(Stored items)
-=-=-

-- pv_equiv track=rewrite | github.com/lijiasheng11/JPEG-Compression-and-ARCNN | JPEG_python/utils.py | zigzag_points
-- ===== SOURCE A (Python) =====
-- def zigzag_points(rows, cols):
--     # constants for directions
--     UP, DOWN, RIGHT, LEFT, UP_RIGHT, DOWN_LEFT = range(6)
--
--     # move the point in different directions
--     def move(direction, point):
--         return {
--             UP: lambda point: (point[0] - 1, point[1]),
--             DOWN: lambda point: (point[0] + 1, point[1]),
--             LEFT: lambda point: (point[0], point[1] - 1),
--             RIGHT: lambda point: (point[0], point[1] + 1),
--             UP_RIGHT: lambda point: move(UP, move(RIGHT, point)),
--             DOWN_LEFT: lambda point: move(DOWN, move(LEFT, point))
--         }[direction](point)
--
--     # return true if point is inside the block bounds
--     def inbounds(point):
--         return 0 <= point[0] < rows and 0 <= point[1] < cols
--
--     # start in the top-left cell
--     point = (0, 0)
--
--     # True when moving up-right, False when moving down-left
--     move_up = True
--
--     for _ in range(rows * cols):
--         yield point
--         if move_up:
--             if inbounds(move(UP_RIGHT, point)):
--                 point = move(UP_RIGHT, point)
--             else:
--                 move_up = False
--                 if inbounds(move(RIGHT, point)):
--                     point = move(RIGHT, point)
--                 else:
--                     point = move(DOWN, point)
--         else:
--             if inbounds(move(DOWN_LEFT, point)):
--                 point = move(DOWN_LEFT, point)
--             else:
--                 move_up = True
--                 if inbounds(move(DOWN, point)):
--                     point = move(DOWN, point)
--                 else:
--                     point = move(RIGHT, point)
-- ===== SOURCE B (Python) =====
-- def zigzag_points(rows, cols):
--     # an empty matrix has no cells
--     if rows <= 0 or cols <= 0:
--         return
--     # traverse anti-diagonals d = i+j; even d goes up-right (i descending), odd d down-left
--     for d in range(rows + cols - 1):
--         lo = max(0, d - cols + 1)
--         hi = min(d, rows - 1)
--         rng = range(hi, lo - 1, -1) if d % 2 == 0 else range(lo, hi + 1)
--         for i in rng:
--             yield (i, d - i)
-- ===== Notes on version B (the rewrite author's own statement) =====
-- stated objective: faster
-- what changed: B enumerates the anti-diagonals d=i+j directly, computing each diagonal's row range in closed form and alternating direction by the parity of d (and returning at once for non-positive dimensions), instead of simulating per-cell moves through a direction dictionary of lambdas rebuilt on every move with a move_up flag.
-- intended difference: When rows < 0 and cols < 0 the product rows*cols is positive, so A emits rows*cols points that wander outside the (empty) matrix, e.g. A(-1,-1) yields [(0,0)] while B yields []; an empty traversal is the intended value for non-positive dimensions. — e.g. on zigzag_points(-1, -1): A returns [(0, 0)], B returns []
import Mathlib
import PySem

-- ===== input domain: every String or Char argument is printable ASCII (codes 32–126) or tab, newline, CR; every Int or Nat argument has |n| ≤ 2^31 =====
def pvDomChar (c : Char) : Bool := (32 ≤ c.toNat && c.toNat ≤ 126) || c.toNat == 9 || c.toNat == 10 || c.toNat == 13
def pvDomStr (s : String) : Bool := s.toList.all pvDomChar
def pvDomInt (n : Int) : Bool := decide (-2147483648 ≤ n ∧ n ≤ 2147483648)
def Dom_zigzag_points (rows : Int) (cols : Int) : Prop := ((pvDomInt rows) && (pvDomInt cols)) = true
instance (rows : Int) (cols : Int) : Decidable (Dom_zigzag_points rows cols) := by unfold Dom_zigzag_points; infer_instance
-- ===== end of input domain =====

-- B enumerates anti-diagonals in closed form instead of simulating per-cell moves (objective: faster, measured; B returns [] where A emits out-of-bounds points for two negative dimensions — see D_).

-- ===== PORT A =====
-- move(direction, point); UP=0, DOWN=1, RIGHT=2, LEFT=3, UP_RIGHT=4, DOWN_LEFT=5
def zzA_move (dir : Nat) (p : Int × Int) : Int × Int :=
  match dir with
  | 0 => (p.1 - 1, p.2)
  | 1 => (p.1 + 1, p.2)
  | 2 => (p.1, p.2 + 1)
  | 3 => (p.1, p.2 - 1)
  | 4 => zzA_move 0 (zzA_move 2 p)
  | _ + 5 => zzA_move 1 (zzA_move 3 p)
termination_by dir
decreasing_by all_goals omega

-- inbounds(point)
def zzA_inb (rows cols : Int) (p : Int × Int) : Bool :=
  decide (0 ≤ p.1 ∧ p.1 < rows ∧ 0 ≤ p.2 ∧ p.2 < cols)

-- the 'for _ in range(rows*cols)' loop; fuel = remaining iterations
def zzA_loop (rows cols : Int) : Nat → (Int × Int) → Bool → List (Int × Int)
  | 0, _, _ => []
  | Nat.succ n, point, move_up =>
    point ::
    (if move_up then
       if zzA_inb rows cols (zzA_move 4 point) then
         zzA_loop rows cols n (zzA_move 4 point) true
       else
         if zzA_inb rows cols (zzA_move 2 point) then
           zzA_loop rows cols n (zzA_move 2 point) false
         else
           zzA_loop rows cols n (zzA_move 1 point) false
     else
       if zzA_inb rows cols (zzA_move 5 point) then
         zzA_loop rows cols n (zzA_move 5 point) false
       else
         if zzA_inb rows cols (zzA_move 1 point) then
           zzA_loop rows cols n (zzA_move 1 point) true
         else
           zzA_loop rows cols n (zzA_move 2 point) true)

def zigzag_points (rows : Int) (cols : Int) : List (Int × Int) :=
  zzA_loop rows cols (rows * cols).toNat (0, 0) true

-- ===== PORT B =====
def zigzag_points_alt (rows : Int) (cols : Int) : List (Int × Int) :=
  if rows ≤ 0 || cols ≤ 0 then []
  else (PySem.List.pyRange 0 (rows + cols - 1) 1).flatMap (fun d =>
    let lo := max 0 (d - cols + 1)
    let hi := min d (rows - 1)
    let rng := if PySem.Int.mod d 2 == 0 then PySem.List.pyRange hi (lo - 1) (-1)
               else PySem.List.pyRange lo (hi + 1) 1
    rng.map (fun i => (i, d - i)))

-- ===== PRECONDITION & SPEC =====
-- When rows < 0 and cols < 0 the product rows*cols is positive, so A emits rows*cols points that
-- wander outside the (empty) matrix (A(-1,-1) = [(0,0)]), while B yields []; an empty traversal is
-- the intended value for non-positive dimensions.
def D_zigzag_points (rows : Int) (cols : Int) : Prop := rows < 0 ∧ cols < 0
instance (rows : Int) (cols : Int) : Decidable (D_zigzag_points rows cols) := by
  unfold D_zigzag_points; infer_instance

def Spec_zigzag_points (rows : Int) (cols : Int) (out : List (Int × Int)) : Prop :=
  ¬ D_zigzag_points rows cols → out = zigzag_points_alt rows cols
instance (rows : Int) (cols : Int) (out : List (Int × Int)) : Decidable (Spec_zigzag_points rows cols out) := by
  unfold Spec_zigzag_points; infer_instance

def pvDiffWitness_zigzag_points : Int × Int := (-1, -1)
def pvDiffWitnessOut_zigzag_points : (List (Int × Int)) × (List (Int × Int)) := ([(0, 0)], [])

-- ===== CLAIM (what is proved, stated in full; the proofs are below) =====
def Claim_unchanged_zigzag_points : Prop := ∀ (rows : Int) (cols : Int), Dom_zigzag_points rows cols → Spec_zigzag_points rows cols (zigzag_points rows cols)
def Claim_changed_zigzag_points : Prop := Dom_zigzag_points (pvDiffWitness_zigzag_points.1) (pvDiffWitness_zigzag_points.2) ∧ D_zigzag_points (pvDiffWitness_zigzag_points.1) (pvDiffWitness_zigzag_points.2) ∧ zigzag_points (pvDiffWitness_zigzag_points.1) (pvDiffWitness_zigzag_points.2) = pvDiffWitnessOut_zigzag_points.1 ∧ zigzag_points_alt (pvDiffWitness_zigzag_points.1) (pvDiffWitness_zigzag_points.2) = pvDiffWitnessOut_zigzag_points.2 ∧ pvDiffWitnessOut_zigzag_points.1 ≠ pvDiffWitnessOut_zigzag_points.2
def Claim_exact_zigzag_points : Prop := ∀ (rows : Int) (cols : Int), Dom_zigzag_points rows cols → D_zigzag_points rows cols → zigzag_points rows cols ≠ zigzag_points_alt rows cols


-- ===== LEMMAS AND PROOFS =====

-- abbreviations for the diagonal bounds (proof-side only)
def zzLo (C d : Int) : Int := max 0 (d - C + 1)
def zzHi (R d : Int) : Int := min d (R - 1)

-- B's per-diagonal list
def zzDiag (R C d : Int) : List (Int × Int) :=
  (if d % 2 = 0 then PySem.List.pyRange (zzHi R d) (zzLo C d - 1) (-1)
   else PySem.List.pyRange (zzLo C d) (zzHi R d + 1) 1).map (fun i => (i, d - i))

lemma alt_eq (R C : Int) (hR : 1 ≤ R) (hC : 1 ≤ C) :
    zigzag_points_alt R C =
      (PySem.List.pyRange 0 (R + C - 1) 1).flatMap (fun d => zzDiag R C d) := by
  unfold zigzag_points_alt
  rw [if_neg (by simp; omega)]
  simp only [zzDiag, zzLo, zzHi,
    PySem.Int.mod_eq_emod_of_pos (by norm_num : (0:Int) < 2), beq_iff_eq]

lemma zzA_move4 (p : Int × Int) : zzA_move 4 p = (p.1 - 1, p.2 + 1) := by
  simp [zzA_move]

lemma zzA_move5 (p : Int × Int) : zzA_move 5 p = (p.1 + 1, p.2 - 1) := by
  simp [zzA_move]

lemma zzA_inb_iff (R C : Int) (p : Int × Int) :
    zzA_inb R C p = true ↔ (0 ≤ p.1 ∧ p.1 < R ∧ 0 ≤ p.2 ∧ p.2 < C) := by
  simp [zzA_inb]

-- state after finishing an even (up-right) diagonal / an odd (down-left) diagonal
def zzNextE (C d : Int) : Int × Int :=
  if d - zzLo C d + 1 < C then (zzLo C d, d - zzLo C d + 1) else (zzLo C d + 1, d - zzLo C d)
def zzNextO (R d : Int) : Int × Int :=
  if zzHi R d + 1 < R then (zzHi R d + 1, d - zzHi R d) else (zzHi R d, d - zzHi R d + 1)

lemma zz_even (R C d : Int) :
    ∀ (k m : Nat) (i : Int), i = zzLo C d + k → i ≤ zzHi R d →
      zzA_loop R C (k + m + 1) (i, d - i) true =
        (PySem.List.pyRange i (zzLo C d - 1) (-1)).map (fun t => (t, d - t)) ++
          zzA_loop R C m (zzNextE C d) false := by
  intro k
  induction k with
  | zero =>
    intro m i hi hih
    obtain rfl : i = zzLo C d := by omega
    have hub : ¬ (zzA_inb R C (zzA_move 4 (zzLo C d, d - zzLo C d)) = true) := by
      rw [zzA_move4, zzA_inb_iff]; dsimp only; unfold zzLo; omega
    rw [show (0 + m + 1 : Nat) = m + 1 by omega]
    rw [zzA_loop, if_pos rfl, if_neg hub]
    simp only [zzA_move]
    rw [PySem.List.pyRange_neg_one_cons (by omega),
        PySem.List.pyRange_neg_one_eq_nil (by omega), List.map_cons, List.map_nil,
        List.cons_append, List.nil_append]
    unfold zzNextE
    by_cases hc : d - zzLo C d + 1 < C
    · rw [if_pos (by rw [zzA_inb_iff]; dsimp only; unfold zzLo zzHi at *; omega), if_pos hc]
    · rw [if_neg (by rw [zzA_inb_iff]; dsimp only; unfold zzLo zzHi at *; omega), if_neg hc]
  | succ k ih =>
    intro m i hi hih
    have hub : zzA_inb R C (zzA_move 4 (i, d - i)) = true := by
      rw [zzA_move4, zzA_inb_iff]; dsimp only; unfold zzLo zzHi at *; omega
    rw [show (k + 1 + m + 1 : Nat) = (k + m + 1) + 1 by omega]
    rw [zzA_loop, if_pos rfl, if_pos hub, zzA_move4]
    rw [PySem.List.pyRange_neg_one_cons (by unfold zzLo at *; omega), List.map_cons,
        List.cons_append]
    dsimp only
    have hpt : ((i : Int) - 1, d - i + 1) = (i - 1, d - (i - 1)) := by
      have h2 : d - i + 1 = d - (i - 1) := by ring
      rw [h2]
    rw [hpt, ih m (i - 1) (by omega) (by omega)]

lemma zz_odd (R C d : Int) :
    ∀ (k m : Nat) (i : Int), i = zzHi R d - k → zzLo C d ≤ i →
      zzA_loop R C (k + m + 1) (i, d - i) false =
        (PySem.List.pyRange i (zzHi R d + 1) 1).map (fun t => (t, d - t)) ++
          zzA_loop R C m (zzNextO R d) true := by
  intro k
  induction k with
  | zero =>
    intro m i hi hih
    obtain rfl : i = zzHi R d := by omega
    have hdl : ¬ (zzA_inb R C (zzA_move 5 (zzHi R d, d - zzHi R d)) = true) := by
      rw [zzA_move5, zzA_inb_iff]; dsimp only; unfold zzHi; omega
    rw [show (0 + m + 1 : Nat) = m + 1 by omega]
    rw [zzA_loop, if_neg (by simp), if_neg hdl]
    simp only [zzA_move]
    rw [PySem.List.pyRange_one_cons (by omega),
        PySem.List.pyRange_one_eq_nil (by omega), List.map_cons, List.map_nil,
        List.cons_append, List.nil_append]
    unfold zzNextO
    by_cases hc : zzHi R d + 1 < R
    · rw [if_pos (by rw [zzA_inb_iff]; dsimp only; unfold zzLo zzHi at *; omega), if_pos hc]
    · rw [if_neg (by rw [zzA_inb_iff]; dsimp only; unfold zzLo zzHi at *; omega), if_neg hc]
  | succ k ih =>
    intro m i hi hih
    have hdl : zzA_inb R C (zzA_move 5 (i, d - i)) = true := by
      rw [zzA_move5, zzA_inb_iff]; dsimp only; unfold zzLo zzHi at *; omega
    rw [show (k + 1 + m + 1 : Nat) = (k + m + 1) + 1 by omega]
    rw [zzA_loop, if_neg (by simp), if_pos hdl, zzA_move5]
    rw [PySem.List.pyRange_one_cons (by unfold zzHi at *; omega), List.map_cons,
        List.cons_append]
    dsimp only
    have hpt : ((i : Int) + 1, d - i - 1) = (i + 1, d - (i + 1)) := by
      have h2 : d - i - 1 = d - (i + 1) := by ring
      rw [h2]
    rw [hpt, ih m (i + 1) (by omega) (by omega)]

def zzStart (R C d : Int) : Int × Int :=
  if d % 2 = 0 then (zzHi R d, d - zzHi R d) else (zzLo C d, d - zzLo C d)

def zzLen (R C d : Int) : Nat := (zzHi R d - zzLo C d + 1).toNat

-- one whole diagonal of the simulation
lemma zz_diag_step (R C d : Int) (hR : 1 ≤ R) (hC : 1 ≤ C) (hd0 : 0 ≤ d) (hd1 : d ≤ R + C - 2)
    (m : Nat) :
    zzA_loop R C (zzLen R C d + m) (zzStart R C d) (decide (d % 2 = 0)) =
      zzDiag R C d ++
        zzA_loop R C m (if d % 2 = 0 then zzNextE C d else zzNextO R d) (decide ((d + 1) % 2 = 0)) := by
  have hlg : zzLo C d ≤ zzHi R d := by unfold zzLo zzHi; omega
  have hodd : decide ((d + 1) % 2 = 0) = !decide (d % 2 = 0) := by
    by_cases hp : d % 2 = 0 <;> simp [hp] <;> omega
  by_cases hp : d % 2 = 0
  · unfold zzStart zzDiag
    rw [if_pos hp, if_pos hp, if_pos hp, hodd]
    simp only [hp, decide_true, Bool.not_true]
    rw [show zzLen R C d + m = (zzHi R d - zzLo C d).toNat + m + 1 by unfold zzLen; omega]
    exact zz_even R C d _ m _ (by omega) (by omega)
  · unfold zzStart zzDiag
    rw [if_neg hp, if_neg hp, if_neg hp, hodd]
    simp only [hp, decide_false, Bool.not_false]
    rw [show zzLen R C d + m = (zzHi R d - zzLo C d).toNat + m + 1 by unfold zzLen; omega]
    exact zz_odd R C d _ m _ (by omega) (by omega)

-=-=-

(Your task)
Write down again, exactly as given, only the lines above that fall from the line with "zzA_loop rows cols n (zzA_move 2 point) true)" to the line with "if rows ≤ 0 || cols ≤ 0 then []", inclusive.

(Exercise solution)
           zzA_loop rows cols n (zzA_move 2 point) true)

def zigzag_points (rows : Int) (cols : Int) : List (Int × Int) :=
  zzA_loop rows cols (rows * cols).toNat (0, 0) true

-- ===== PORT B =====
def zigzag_points_alt (rows : Int) (cols : Int) : List (Int × Int) :=
  if rows ≤ 0 || cols ≤ 0 then []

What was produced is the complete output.